Je n’ai rien déguisé. Soit grandeur, soit faiblesse,
Ma bouche a fait l’aveu qu’un autre a ma tendresse :
Et ma sincérité, trop funeste vertu,
Si mon amant périt, est ce qui l’a perdu.
Je vais plus t’étonner, ton épouse a l’audace,
De s’adresser à toi pour demander sa grâce.
J’ai cru que Dom Gusman, tout fier, tout rigoureux,
Tout terrible qu’il est, doit être généreux.
J’ai pensé qu’un guerrier, jaloux de sa puissance,
Peut mettre l’orgueil même à pardonner l’offense :
Une telle vertu séduirait plus nos cœurs,
Que tout l’or de ces lieux n’éblouit nos vainqueurs.
Par ce grand changement dans ton âme inhumaine,
Par un effort si beau, tu vas changer la mienne,
Tu t’assures ma foi, mon respect, mon retour,
Tous mes vœux (s’il en est qui tiennent lieu d’amour)[1].
Pardonne… je m’égare… éprouve mon courage.
Peut-être une espagnole, eût promis davantage.
Elle eût pu prodiguer les charmes de ses pleurs[2] ;
Je n’ai point leurs attraits, et je n’ai point leurs mœurs[3].

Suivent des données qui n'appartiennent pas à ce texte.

-- pv_equiv track=rewrite | github.com/KawshikManikantan/MEIRa_gradio | MEIRa/model/utils.py | action_sequences_to_clusters
-- ===== SOURCE A (Python) =====
-- from collections import defaultdict
--
-- def action_sequences_to_clusters(actions, mentions, num_major_entities):
--
--     cell_to_clusters = defaultdict(list)
--     for mention, (cell_idx, action_type) in zip(mentions, actions):
--         if action_type == "i":
--             continue
--         elif action_type == "o":
--             cell_to_clusters[num_major_entities].append(mention)
--         else:
--             cell_to_clusters[cell_idx].append(mention)
--
--     clusters = [[] for _ in range(num_major_entities + 1)]
--     for cell_idx, cluster in cell_to_clusters.items():
--         clusters[cell_idx] = cluster
--
--     return clusters
-- ===== SOURCE B (Python) =====
-- def action_sequences_to_clusters(actions, mentions, num_major_entities):
--     pairs = list(zip(mentions, actions))
--     return [
--         [m for m, (c, t) in pairs
--          if t != "i" and (num_major_entities if t == "o" else c) == j]
--         for j in range(num_major_entities + 1)
--     ]
-- ===== Notes on version B (the rewrite author's own statement) =====
-- stated objective: alternative
-- what changed: Replaced A's mutation-based two-pass build (group into a defaultdict, then copy groups into a preallocated list) by an output-driven construction: for each slot j a stable filter comprehension collects exactly the mentions whose effective cell index is j, with no intermediate dict and no in-place updates.
-- outside the precondition, e.g. on action_sequences_to_clusters([(-1, 'c')], [0], 2): A returns [[], [], [0]], B returns [[], [], []]
import Mathlib
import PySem

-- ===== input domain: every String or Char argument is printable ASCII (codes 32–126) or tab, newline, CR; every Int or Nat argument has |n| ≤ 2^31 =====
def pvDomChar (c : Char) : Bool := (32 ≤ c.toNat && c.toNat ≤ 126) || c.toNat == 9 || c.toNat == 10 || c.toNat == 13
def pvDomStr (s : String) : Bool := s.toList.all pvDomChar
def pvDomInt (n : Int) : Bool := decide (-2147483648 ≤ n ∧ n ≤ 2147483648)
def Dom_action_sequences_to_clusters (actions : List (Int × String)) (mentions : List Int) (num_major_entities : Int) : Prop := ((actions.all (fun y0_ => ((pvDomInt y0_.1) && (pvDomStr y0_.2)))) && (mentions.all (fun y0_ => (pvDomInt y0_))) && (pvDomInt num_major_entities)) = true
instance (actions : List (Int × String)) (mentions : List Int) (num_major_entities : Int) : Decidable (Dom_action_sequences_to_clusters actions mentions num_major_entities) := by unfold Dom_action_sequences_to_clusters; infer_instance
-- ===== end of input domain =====

-- B replaces A's mutation-based two-pass build (group into a defaultdict, then copy the groups
-- into a preallocated list) by an output-driven construction: one stable filter per output slot;
-- same results, a genuinely different traversal (by output slot instead of by input position).

-- ===== PORT A =====
def action_sequences_to_clusters (actions : List (Int × String)) (mentions : List Int) (num_major_entities : Int) : List (List Int) :=
  -- cell_to_clusters = defaultdict(list); loop over zip(mentions, actions)
  let cell_to_clusters : PySem.Dict Int (List Int) :=
    (mentions.zip actions).foldl
      (fun d p =>
        if p.2.2 = "i" then d
        else if p.2.2 = "o" then d.modify num_major_entities [] (· ++ [p.1])
        else d.modify p.2.1 [] (· ++ [p.1]))
      PySem.Dict.empty
  -- clusters = [[] for _ in range(num_major_entities + 1)]
  let clusters0 : List (List Int) :=
    (PySem.List.pyRange 0 (num_major_entities + 1) 1).map (fun _ => ([] : List Int))
  -- for cell_idx, cluster in cell_to_clusters.items(): clusters[cell_idx] = cluster
  -- (pySetD is the total form of the item assignment; Pre_ keeps every key in range)
  cell_to_clusters.items.foldl
    (fun cl kv => PySem.List.pySetD cl kv.1 kv.2) clusters0

-- ===== PORT B =====
-- [[m for m,(c,t) in pairs if t != "i" and (n if t == "o" else c) == j] for j in range(n+1)]
def action_sequences_to_clusters_alt (actions : List (Int × String)) (mentions : List Int) (num_major_entities : Int) : List (List Int) :=
  (PySem.List.pyRange 0 (num_major_entities + 1) 1).map (fun j =>
    ((mentions.zip actions).filter
      (fun p => !(p.2.2 == "i") &&
        ((if p.2.2 = "o" then num_major_entities else p.2.1) == j))).map (·.1))

-- ===== PRECONDITION & SPEC =====
-- Pre_ excludes inputs where some kept (non-"i") action's effective cell index lies outside
-- [0, num_major_entities]: above Python's index range A raises IndexError (B returns the slots' filtered lists), and a negative in-range index hits Python's negative-index wraparound, whose
-- resulting placement is an accident of A's materialization step.
def Pre_action_sequences_to_clusters (actions : List (Int × String)) (mentions : List Int) (num_major_entities : Int) : Prop :=
  ∀ p ∈ mentions.zip actions,
    p.2.2 = "i" ∨
    (p.2.2 = "o" ∧ 0 ≤ num_major_entities) ∨
    (p.2.2 ≠ "i" ∧ p.2.2 ≠ "o" ∧ 0 ≤ p.2.1 ∧ p.2.1 ≤ num_major_entities)
instance (actions : List (Int × String)) (mentions : List Int) (num_major_entities : Int) : Decidable (Pre_action_sequences_to_clusters actions mentions num_major_entities) := by unfold Pre_action_sequences_to_clusters; infer_instance

def pvWitness_action_sequences_to_clusters : (List (Int × String)) × List Int × Int :=
  ([(0, "c"), (1, "o"), (2, "i")], [5, 6, 7], 1)

def Spec_action_sequences_to_clusters (actions : List (Int × String)) (mentions : List Int) (num_major_entities : Int) (out : List (List Int)) : Prop := out = action_sequences_to_clusters_alt actions mentions num_major_entities
instance (actions : List (Int × String)) (mentions : List Int) (num_major_entities : Int) (out : List (List Int)) : Decidable (Spec_action_sequences_to_clusters actions mentions num_major_entities out) := by unfold Spec_action_sequences_to_clusters; infer_instance

-- ===== CLAIM (what is proved, stated in full; the proofs are below) =====
def Claim_equal_action_sequences_to_clusters : Prop := ∀ (actions : List (Int × String)) (mentions : List Int) (num_major_entities : Int), Dom_action_sequences_to_clusters actions mentions num_major_entities → Pre_action_sequences_to_clusters actions mentions num_major_entities → Spec_action_sequences_to_clusters actions mentions num_major_entities (action_sequences_to_clusters actions mentions num_major_entities)


-- ===== LEMMAS AND PROOFS =====

-- effective cell index of a kept zip pair p = (mention, (cell_idx, action_type))
def asEff (n : Int) (p : Int × (Int × String)) : Int := if p.2.2 = "o" then n else p.2.1

-- the mentions that land in slot j
def asSpec (n : Int) (pairs : List (Int × (Int × String))) (j : Int) : List Int :=
  (pairs.filter (fun p => !(p.2.2 == "i") && (asEff n p == j))).map (·.1)

-- the kept pairs as (effective key, mention)
def asKept (n : Int) (pairs : List (Int × (Int × String))) : List (Int × Int) :=
  (pairs.filter (fun p => !(p.2.2 == "i"))).map (fun p => (asEff n p, p.1))

-- A's grouping loop is the uniform modify-append loop over asKept
lemma asDict_eq (n : Int) (pairs : List (Int × (Int × String))) (d : PySem.Dict Int (List Int)) :
    pairs.foldl
      (fun d p =>
        if p.2.2 = "i" then d
        else if p.2.2 = "o" then d.modify n [] (· ++ [p.1])
        else d.modify p.2.1 [] (· ++ [p.1])) d
    = (asKept n pairs).foldl (fun d q => d.modify q.1 [] (· ++ [q.2])) d := by
  induction pairs generalizing d with
  | nil => rfl
  | cons p rest ih =>
    simp only [asKept, List.filter_cons, List.foldl_cons]
    by_cases hi : p.2.2 = "i"
    · simp [hi, ih, asKept]
    · by_cases ho : p.2.2 = "o" <;> simp [hi, ho, ih, asKept, asEff]

-- filtering asKept at key j is asSpec
lemma asKept_filter (n : Int) (pairs : List (Int × (Int × String))) (j : Int) :
    ((asKept n pairs).filter (fun q => q.1 == j)).map (·.2) = asSpec n pairs j := by
  simp only [asKept, asSpec, List.filter_map, List.map_map, List.filter_filter,
    Function.comp_def]
  congr 1
  apply List.filter_congr
  intro p _
  exact Bool.and_comm _ _

-- Python-exact indexed update/lookup on nonnegative in-range indices
lemma pv_getD_setD (xs : List (List Int)) (i j : Int) (v d : List Int)
    (hi0 : 0 ≤ i) (hi : i < (xs.length : Int)) (hj0 : 0 ≤ j) :
    PySem.List.pyGetD (PySem.List.pySetD xs i v) j d
      = if j = i then v else PySem.List.pyGetD xs j d := by
  have h1 : i = ((i.toNat : Nat) : Int) := by omega
  have h2 : j = ((j.toNat : Nat) : Int) := by omega
  rw [h1, h2, PySem.List.pyGetD_pySetD_natCast xs i.toNat j.toNat v d (by omega)]
  simp only [Int.natCast_inj]

-- materializing a nodup-keyed item list into cl: slot j gets the value at key j, if any
lemma asMat_len (its : List (Int × List Int)) (cl : List (List Int)) :
    (its.foldl (fun c q => PySem.List.pySetD c q.1 q.2) cl).length = cl.length := by
  induction its generalizing cl with
  | nil => rfl
  | cons q its ih => simp [ih, PySem.List.length_pySetD]

lemma asMat_get (its : List (Int × List Int)) (cl : List (List Int)) (j : Int)
    (hj0 : 0 ≤ j) (hj : j < (cl.length : Int))
    (hr : ∀ q ∈ its, 0 ≤ q.1 ∧ q.1 < (cl.length : Int))
    (hnd : (its.map (·.1)).Nodup) :
    PySem.List.pyGetD (its.foldl (fun c q => PySem.List.pySetD c q.1 q.2) cl) j []
      = ((its.find? (fun q => q.1 == j)).map (·.2)).getD (PySem.List.pyGetD cl j []) := by
  induction its generalizing cl with
  | nil => simp
  | cons q its ih =>
    simp only [List.foldl_cons, List.map_cons, List.nodup_cons, List.mem_map] at *
    obtain ⟨hq, hnd'⟩ := hnd
    obtain ⟨hq0, hqlen⟩ := hr q (by simp)
    have hr' : ∀ r ∈ its, 0 ≤ r.1 ∧ r.1 < (cl.length : Int) := fun r hr2 => hr r (by simp [hr2])
    rw [ih (PySem.List.pySetD cl q.1 q.2) (by rw [PySem.List.length_pySetD]; omega)
        (by intro r hr2; rw [PySem.List.length_pySetD]; exact hr' r hr2) hnd']
    by_cases hqj : q.1 = j
    · have hfind : its.find? (fun q => q.1 == j) = none := by
        rw [List.find?_eq_none]
        intro r hr2 hc
        exact hq ⟨r, hr2, by rw [beq_iff_eq.mp hc, hqj]⟩
      rw [List.find?_cons_of_pos (h := by simp [hqj]), hfind, hqj,
        pv_getD_setD cl j j q.2 [] hj0 (hqj ▸ hqlen) hj0]
      simp
    · rw [List.find?_cons_of_neg (h := by simp [hqj]),
        pv_getD_setD cl q.1 j q.2 [] hq0 hqlen hj0, if_neg (fun h => hqj h.symm)]

-- ===== VERDICT (by name: the statement is the Claim_ definition above) =====
theorem action_sequences_to_clusters_spec : Claim_equal_action_sequences_to_clusters := by
  intro actions mentions n _ hpre
  unfold Spec_action_sequences_to_clusters
  unfold action_sequences_to_clusters action_sequences_to_clusters_alt
  simp only []
  set pairs := mentions.zip actions with hpairs
  set cl0 := (PySem.List.pyRange 0 (n + 1) 1).map (fun _ => ([] : List Int)) with hcl0
  set d := (asKept n pairs).foldl (fun d q => d.modify q.1 [] (· ++ [q.2]))
    (PySem.Dict.empty : PySem.Dict Int (List Int)) with hd
  rw [asDict_eq]
  -- key bounds from Pre_
  have hkb : ∀ k ∈ (asKept n pairs).map (·.1), 0 ≤ k ∧ k ≤ n := by
    intro k hk
    obtain ⟨q, hq, rfl⟩ := List.mem_map.mp hk
    unfold asKept at hq
    obtain ⟨p, hp, rfl⟩ := List.mem_map.mp hq
    have hkeep : ¬ p.2.2 = "i" := by
      have := (List.mem_filter.mp hp).2
      simpa using this
    have hpmem : p ∈ pairs := (List.mem_filter.mp hp).1
    rcases hpre p hpmem with h | ⟨ho, hn⟩ | ⟨_, ho, hc0, hcn⟩
    · exact absurd h hkeep
    · simp [asEff, ho, hn]
    · simp [asEff, ho, hc0, hcn]
  have hnd : d.keys.Nodup := by
    rw [hd]
    exact PySem.Dict.nodup_keys_foldl_modify_key (asKept n pairs)
      (fun q : Int × Int => q.1) []
      (fun (_ : PySem.Dict Int (List Int)) (q : Int × Int) (l : List Int) => l ++ [q.2]) _
      (by simp [PySem.Dict.keys_empty])
  have hkeys : d.keys = PySem.Set.ofList ((asKept n pairs).map (·.1)) := by
    rw [hd, PySem.Dict.keys_foldl_modify_key (asKept n pairs)
      (fun q : Int × Int => q.1) []
      (fun (_ : PySem.Dict Int (List Int)) (q : Int × Int) (l : List Int) => l ++ [q.2])]
    simp [PySem.Dict.keys_empty, PySem.Set.update_nil_left]
  have hgetD : ∀ j : Int, d.getD j [] = asSpec n pairs j := by
    intro j
    rw [hd, PySem.Dict.getD_foldl_modify_append, PySem.Dict.getD_empty, asKept_filter]
    simp
  have hlen0 : cl0.length = (n + 1).toNat := by
    simp [hcl0, PySem.List.length_pyRange_one]
  -- item bounds
  have hitems : ∀ q ∈ d.items, 0 ≤ q.1 ∧ q.1 < (cl0.length : Int) := by
    intro q hq
    have hk : q.1 ∈ d.keys := PySem.Dict.mem_keys_of_mem_items d hq
    rw [hkeys] at hk
    have hk2 := (PySem.Set.mem_ofList _ _).mp hk
    obtain ⟨h0, hn⟩ := hkb _ hk2
    refine ⟨h0, ?_⟩
    rw [hlen0]
    omega
  apply List.ext_getElem
  · rw [asMat_len]
    simp [hcl0, PySem.List.length_pyRange_one]
  · intro j hja hjb
    rw [asMat_len] at hja
    have hj : (j : Int) < (cl0.length : Int) := by exact_mod_cast hja
    have hj0 : (0 : Int) ≤ (j : Int) := by positivity
    have hcl0j : PySem.List.pyGetD cl0 (j : Int) [] = [] := by
      rw [hcl0]
      exact PySem.List.pyGetD_map_pyRange_of_nonneg _ (n + 1) _ _ hj0 (by rw [hlen0] at hj; omega)
    have hA := asMat_get d.items cl0 (j : Int) hj0 hj hitems
      (by simpa [PySem.Dict.keys] using hnd)
    -- B side: element j of the comprehension is the slot-j filter, i.e. asSpec n pairs j
    have hjr : j < (PySem.List.pyRange 0 (n + 1) 1).length := by
      rw [PySem.List.length_pyRange_one]
      rw [hlen0] at hja
      omega
    have hB : ((PySem.List.pyRange 0 (n + 1) 1).map (fun j =>
        (pairs.filter (fun p => !(p.2.2 == "i") &&
          ((if p.2.2 = "o" then n else p.2.1) == j))).map (·.1)))[j]'hjb
        = asSpec n pairs (j : Int) := by
      rw [List.getElem_map, PySem.List.getElem_pyRange_one]
      simp [asSpec, asEff]
    rw [hB]
    have hlift : ∀ (h : _ ),
        (d.items.foldl (fun c q => PySem.List.pySetD c q.1 q.2) cl0)[j]'h
          = PySem.List.pyGetD (d.items.foldl (fun c q => PySem.List.pySetD c q.1 q.2) cl0) (j : Int) [] := by
      intro h
      rw [PySem.List.pyGetD_eq_getElem _ [] hj0 (by rw [asMat_len]; exact hj)]
      simp
    rw [hlift, hA, hcl0j]
    -- bridge find? on items to getD
    rcases hfind : d.items.find? (fun q => q.1 == (j : Int)) with _ | q
    · have hnk : (j : Int) ∉ d.keys := by
        intro hk
        rw [PySem.Dict.items_eq_map_keys d hnd []] at hfind
        rw [List.find?_eq_none] at hfind
        exact absurd (by simp) (hfind _ (List.mem_map.mpr ⟨_, hk, rfl⟩))
      have : d.getD (j : Int) [] = [] := by
        rw [PySem.Dict.getD_eq_get?_getD,
          (PySem.Dict.get?_eq_none_iff_not_mem_keys d _).mpr hnk]
        rfl
      rw [hfind]
      simp only [Option.map_none, Option.getD_none]
      rw [← hgetD (j : Int), this]
    · have hqmem := List.mem_of_find?_eq_some hfind
      have hqj : q.1 = (j : Int) := by
        have := List.find?_some hfind
        exact beq_iff_eq.mp this
      have hget : d.get? (j : Int) = some q.2 := by
        apply PySem.Dict.get?_of_mem_items d (k := (j : Int)) (v := q.2) _ hnd
        rw [← hqj]
        exact hqmem
      have : d.getD (j : Int) [] = q.2 := by
        rw [PySem.Dict.getD_eq_get?_getD, hget]
        rfl
      rw [hfind]
      simp only [Option.map_some, Option.getD_some]
      rw [← hgetD (j : Int), this]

Ce cœur simple et formé des mains de la nature,
En voulant t’adoucir redouble ton injure ;

  1. Toute cette tirade fut vivement critiquée. On voulait que Gusman interrompît Alzire par une Quinauderie. Que dis-je ! On se permit de l’interrompre à la première représentation, et Voltaire protesta. (G. A.)
  2. J’ai suivi les éditions de 1736, 1748, 1768, 1765. Feu Décrois proposait de mettre :
    Le charme de ses pleurs. (B.)
  3. On supprima ce vers à la première représentation comme ne s’accordant pas avec « une Espagnole ». Voltaire dut protester encore, et renvoya ses censeurs à la grammaire, article des Pronoms collectifs. (G. A.)